According to STAT News, the medications work in entirely different ways. The Merck drug, called molnupiravir, was created with Ridgeback Therapeutics. In trials it reduced hospitalization by 50% and totally prevented deaths when given within five days of the onset of COVID-19 symptoms.

It’s a 40-pill regimen given over a course of five days. Molnupiravir works by tripping up the virus’s ability to replicate itself, so the infection has little chance of becoming severe and causing the immune system to go haywire. According to NBC News molnupiravir causes the enzyme that helps replicate the virus to make so many errors that the pathogen can’t reproduce. This reduces the viral load and infection time in order to prevent a dangerous immune response that could lead to serious illness and death.

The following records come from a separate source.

lemma dfs_false {P : List (String × String)} (sim : PySem.Dict String (PySem.Set String))
    (hsim : ∀ v y, y ∈ sim.getD v PySem.Set.empty → y ∈ SimVf P) (target : String)
    (fuel : Nat) (nbrs : List String) (visits : PySem.Set String)
    (hn : ∀ y ∈ nbrs, y ∈ SimVf P) (hf : (SimVf P \ visits.toFinset).card ≤ fuel)
    (hres : (dfsA sim target fuel nbrs visits).1 = false) :
    (∀ y ∈ visits, y ∈ (dfsA sim target fuel nbrs visits).2) ∧
      (∀ y ∈ nbrs, y ∈ (dfsA sim target fuel nbrs visits).2 ∧ y ≠ target) ∧
      (∀ v ∈ (dfsA sim target fuel nbrs visits).2, v ∉ visits → v ≠ target ∧
        ∀ y ∈ sim.getD v PySem.Set.empty, y ∈ (dfsA sim target fuel nbrs visits).2 ∧ y ≠ target) := by
  revert hn hf hres
  fun_induction dfsA sim target fuel nbrs visits
  case case1 =>
    rename_i visits
    intro _ _ _
    exact ⟨fun y hy => hy, by simp, fun v hv hv' => absurd hv hv'⟩
  case case2 => intro _ _ hres; simp at hres
  case case3 =>
    rename_i fuel s rest visits hne hmem ih
    intro hn hf hres
    obtain ⟨a2, b2, c2⟩ := ih (fun y hy => hn y (List.mem_cons_of_mem _ hy)) hf hres
    refine ⟨a2, fun y hy => ?_, c2⟩
    rcases List.mem_cons.1 hy with rfl | hy
    · exact ⟨a2 y hmem, fun h => hne h.symm⟩
    · exact b2 y hy
  case case4 =>
    rename_i s rest visits hne hmem
    intro hn hf
    exfalso
    have hs : s ∈ SimVf P \ visits.toFinset :=
      Finset.mem_sdiff.2 ⟨hn s List.mem_cons_self, fun h => hmem (List.mem_toFinset.1 h)⟩
    have := Finset.card_pos.2 ⟨s, hs⟩
    omega
  case case5 =>
    rename_i s rest visits hne hmem fuel' r hr ih
    intro _ _ hres
    rw [hres] at hr
    exact absurd hr Bool.false_ne_true
  case case6 =>
    rename_i s rest visits hne hmem fuel' r hr ih2 ih1
    intro hn hf hres
    have hsVf : s ∈ SimVf P := hn s List.mem_cons_self
    have hcard : (SimVf P \ (PySem.Set.add visits s).toFinset).card ≤ fuel' := by
      rw [toFinset_add, Finset.sdiff_insert]
      have hs : s ∈ SimVf P \ visits.toFinset :=
        Finset.mem_sdiff.2 ⟨hsVf, fun h => hmem (List.mem_toFinset.1 h)⟩
      have := Finset.card_erase_of_mem hs
      omega
    obtain ⟨a1, b1, c1⟩ := ih2 (fun y hy => hsim s y hy) hcard (Bool.eq_false_iff.2 hr)
    have hcard2 : (SimVf P \ r.2.toFinset).card ≤ fuel' := by
      refine le_trans (Finset.card_le_card (Finset.sdiff_subset_sdiff (Finset.Subset.refl _) ?_)) hcard
      intro y hy
      exact List.mem_toFinset.2 (a1 y (List.mem_toFinset.1 hy))
    obtain ⟨a2, b2, c2⟩ := ih1 (fun y hy => hn y (List.mem_cons_of_mem _ hy)) hcard2 hres
    have lift : ∀ y, y ∈ r.2 → y ∈ (dfsA sim target fuel' rest r.2).2 := a2
    have hsin : s ∈ (dfsA sim target fuel' rest r.2).2 :=
      lift s (a1 s ((PySem.Set.mem_add _ _ _).2 (Or.inr rfl)))
    refine ⟨fun y hy => lift y (a1 y ((PySem.Set.mem_add _ _ _).2 (Or.inl hy))), ?_, ?_⟩
    · intro y hy
      rcases List.mem_cons.1 hy with rfl | hy
      · exact ⟨hsin, fun h => hne h.symm⟩
      · exact b2 y hy
    · intro v hvF hvnot
      by_cases hv2 : v ∈ r.2
      · by_cases hvs : v ∈ PySem.Set.add visits s
        · have hveq : v = s := by
            rcases (PySem.Set.mem_add _ _ _).1 hvs with h | h
            · exact absurd h hvnot
            · exact h
          subst hveq
          refine ⟨fun h => hne h.symm, fun y hy => ?_⟩
          obtain ⟨hyr, hyt⟩ := b1 y hy
          exact ⟨lift y hyr, hyt⟩
        · obtain ⟨hvt, hnb⟩ := c1 v hv2 hvs
          exact ⟨hvt, fun y hy => ⟨lift y (hnb y hy).1, (hnb y hy).2⟩⟩
      · exact c2 v hvF hv2

-- the top-level dfs call decides connectivity
lemma dfs_iff_conn {P : List (String × String)} {x y : String} (hne : x ≠ y) :
    (dfsA (buildSim P) x (2 * P.length) ((buildSim P).getD y PySem.Set.empty)
      (PySem.Set.ofList [y])).1 = true ↔ SimConn P y x := by
  have hsim1 : ∀ v z, z ∈ (buildSim P).getD v PySem.Set.empty → SimRel P v z :=
    fun v z hz => mem_buildSim.1 hz
  have hsim2 : ∀ v z, z ∈ (buildSim P).getD v PySem.Set.empty → z ∈ SimVf P :=
    fun v z hz => siminV_mem_Vf (simrel_inV (mem_buildSim.1 hz)).2
  have hyv : y ∈ PySem.Set.ofList [y] := (PySem.Set.mem_ofList _ _).2 (List.mem_singleton.2 rfl)
  constructor
  · intro h
    exact (dfs_sound (buildSim P) hsim1 x y _ _ _
      (fun z hz => Relation.ReflTransGen.single (hsim1 y z hz))
      (fun z hz => by
        have : z = y := List.mem_singleton.1 ((PySem.Set.mem_ofList _ _).1 hz)
        exact this ▸ Relation.ReflTransGen.refl)).1 h
  · intro hconn
    by_contra h
    have hres : (dfsA (buildSim P) x (2 * P.length) ((buildSim P).getD y PySem.Set.empty)
        (PySem.Set.ofList [y])).1 = false := Bool.eq_false_iff.2 h
    have hf : (SimVf P \ (PySem.Set.ofList [y]).toFinset).card ≤ 2 * P.length := by
      calc (SimVf P \ (PySem.Set.ofList [y]).toFinset).card
          ≤ (SimVf P).card := Finset.card_le_card (Finset.sdiff_subset)
        _ ≤ (P.map Prod.fst ++ P.map Prod.snd).length := List.toFinset_card_le _
        _ = 2 * P.length := by simp [List.length_append]; ring
    obtain ⟨ha, hb, hc⟩ := dfs_false (buildSim P) hsim2 x _ _ _ (fun z hz => hsim2 y z hz) hf hres
    set out := (dfsA (buildSim P) x (2 * P.length) ((buildSim P).getD y PySem.Set.empty)
        (PySem.Set.ofList [y])).2 with hout
    have hyout : y ∈ out := ha y hyv
    have closure : ∀ z, SimConn P y z → z ∈ out := by
      intro z hz
      induction hz with
      | refl => exact hyout
      | tail hstep hr ih =>
        rename_i m z'
        by_cases hm : m ∈ PySem.Set.ofList [y]
        · have hmy : m = y := List.mem_singleton.1 ((PySem.Set.mem_ofList _ _).1 hm)
          exact (hb z' (mem_buildSim.2 (hmy ▸ hr))).1
        · exact ((hc m ih hm).2 z' (mem_buildSim.2 hr)).1
    have hxout : x ∈ out := closure x hconn
    by_cases hxv : x ∈ PySem.Set.ofList [y]
    · exact hne (List.mem_singleton.1 ((PySem.Set.mem_ofList _ _).1 hxv))
    · exact (hc x hxout hxv).1 rfl

lemma siminV_append {P : List (String × String)} {a b z : String} :
    SimInV (P ++ [(a, b)]) z ↔ SimInV P z ∨ z = a ∨ z = b := by
  constructor
  · rintro ⟨p, hp, hz⟩
    rcases List.mem_append.1 hp with hp | hp
    · exact Or.inl ⟨p, hp, hz⟩
    · rw [List.mem_singleton.1 hp] at hz
      rcases hz with rfl | rfl
      · exact Or.inr (Or.inl rfl)
      · exact Or.inr (Or.inr rfl)
  · rintro (⟨p, hp, hz⟩ | rfl | rfl)
    · exact ⟨p, List.mem_append_left _ hp, hz⟩
    · exact ⟨(z, b), List.mem_append_right _ (List.mem_singleton.2 rfl), Or.inl rfl⟩
    · exact ⟨(a, z), List.mem_append_right _ (List.mem_singleton.2 rfl), Or.inr rfl⟩

-- ===== B-side: the representative table realises the same equivalence =====
def SimInvB (P : List (String × String)) (c : PySem.Dict String String) : Prop :=
  (∀ x r, c.get? x = some r → c.get? r = some r) ∧
  (∀ x y, (∃ r, c.get? x = some r ∧ c.get? y = some r) ↔ (SimInV P x ∧ SimInV P y ∧ SimConn P x y))

lemma get?_relabel (c : PySem.Dict String String) (ra rb x : String) :
    (relabel c ra rb).get? x = (c.get? x).map (fun r => if r = rb then ra else r) := by
  rcases c with ⟨l⟩
  induction l with
  | nil => rfl
  | cons q rest ih =>
    rcases q with ⟨k, w⟩
    simp only [relabel, List.map_cons, PySem.Dict.get?_mk_cons] at *
    split
    · rfl
    · exact ih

The mechanism that molnupiravir uses is similar to the drug remdesivir, the only COVID-19 drug approved by the Food and Drug Administration (FDA), so it’s not a totally new formula. The advantage of the Merck drug is that it is a convenient pill, while administering remdesivir is done intravenously, in a hospital or clinical setting over several days, after patients are really sick, says The Atlantic.

Pfizer’s drug, called Paxlovid, is also a convenient pill but acts at a completely different point in the virus’s reproductive process. It allows the virus to reproduce its RNA but then shuts it down by binding to an enzyme called a protease. Without a working protease, the COVID-19 virus can’t make functional copies. According to STAT News, protease inhibitors have been used for years in drugs for HIV and hepatitis C, as well as cancer drugs. Paxlovid is taken with another drug called ritonavir, which blocks the liver from rejecting it. According to STAT News, Paxlovid reduced hospitalization by 89% and prevented death from COVID-19 in its clinical trials. Patients must begin taking Paxlovid within five days of the first symptoms and 30 pills are taken over a five-day period.

The pills are similar in that study results found they both are 100% effective against death due to COVID-19. And the rate of side effects was also similar. Fewer patients left the treatment groups compared to the placebo groups due to side effects.

Merck released the results of its study in October, and the data will be reviewed by an advisory panel of the FDA in December. So conceivably, the pill will have authorization by the end of this year. Pfizer requested authorization from the FDA for Paxlovid on November 15, so it could launch in December.